theorem pvMat_write (N : Nat) (f : Nat → Nat → Int) (ii jj : Int) (v : Int)
    (h1 : 0 ≤ ii) (h2 : ii < (N : Int)) (h3 : 0 ≤ jj) (_h4 : jj < (N : Int)) :
    PySem.List.pySetD (pvMat N f) ii
      (PySem.List.pySetD (PySem.List.pyGetD (pvMat N f) ii []) jj v)
    = pvMat N (fun a b => if a = ii.toNat ∧ b = jj.toNat then v else f a b) := by
  rw [pvMat_getrow N f ii h1 h2, PySem.List.pySetD_of_nonneg _ _ h3,
    PySem.List.pySetD_of_nonneg _ _ h1]
  refine List.ext_getElem (by simp [pvMat]) ?_
  intro a ha1 ha2
  have haN : a < N := by simp [pvMat] at ha1; omega
  by_cases hai : a = ii.toNat
  · subst hai
    rw [List.getElem_set_self (by simp [pvMat]; omega)]
    refine List.ext_getElem (by simp [pvMat]) ?_
    intro b hb1 hb2
    have hbN : b < N := by simpa using hb1
    by_cases hbj : b = jj.toNat
    · subst hbj
      rw [List.getElem_set_self (by simp; omega)]
      simp [pvMat]
    · rw [List.getElem_set_ne (by omega)]
      simp [pvMat, hbj]
  · rw [List.getElem_set_ne (by omega)]
    simp only [pvMat, List.getElem_map, List.getElem_range]
    refine List.map_congr_left (fun b hb => ?_)
    simp [hai]

theorem pvP_zero_left (j : Nat) : pvP 0 j = 1 := by simp [pvP]

theorem pvP_zero_right (i : Nat) : pvP i 0 = 1 := by simp [pvP]

theorem pvP_pascal (i j : Nat) (hi : 1 ≤ i) (hj : 1 ≤ j) :
    pvP (i - 1) j + pvP i (j - 1) = pvP i j := by
  obtain ⟨i', rfl⟩ : ∃ i', i = i' + 1 := ⟨i - 1, by omega⟩
  obtain ⟨j', rfl⟩ : ∃ j', j = j' + 1 := ⟨j - 1, by omega⟩
  have h : (i' + (j' + 1)).choose i' + ((i' + 1) + j').choose (i' + 1)
      = ((i' + 1) + (j' + 1)).choose (i' + 1) := by
    rw [show i' + (j' + 1) = i' + j' + 1 by omega, show (i' + 1) + j' = i' + j' + 1 by omega,
      show (i' + 1) + (j' + 1) = (i' + j' + 1) + 1 by omega]
    exact (Nat.choose_succ_succ (i' + j' + 1) i').symm
  simp only [pvP, Nat.add_sub_cancel]
  exact_mod_cast h

theorem pvGA_step_ne (i j a b : Nat) (h : ¬(a = i ∧ b = j)) :
    pvGA i j a b = pvGA i (j + 1) a b := by
  unfold pvGA; split_ifs with h1 h2 <;> first | rfl | omega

## Task description
Your answer must be the line containing "simp only [pvP, Nat.add_sub_cancel]" and every line after it through the end of the records above, reproduced exactly and alone.

## Problem solution
  simp only [pvP, Nat.add_sub_cancel]
  exact_mod_cast h

theorem pvGA_step_ne (i j a b : Nat) (h : ¬(a = i ∧ b = j)) :
    pvGA i j a b = pvGA i (j + 1) a b := by
  unfold pvGA; split_ifs with h1 h2 <;> first | rfl | omega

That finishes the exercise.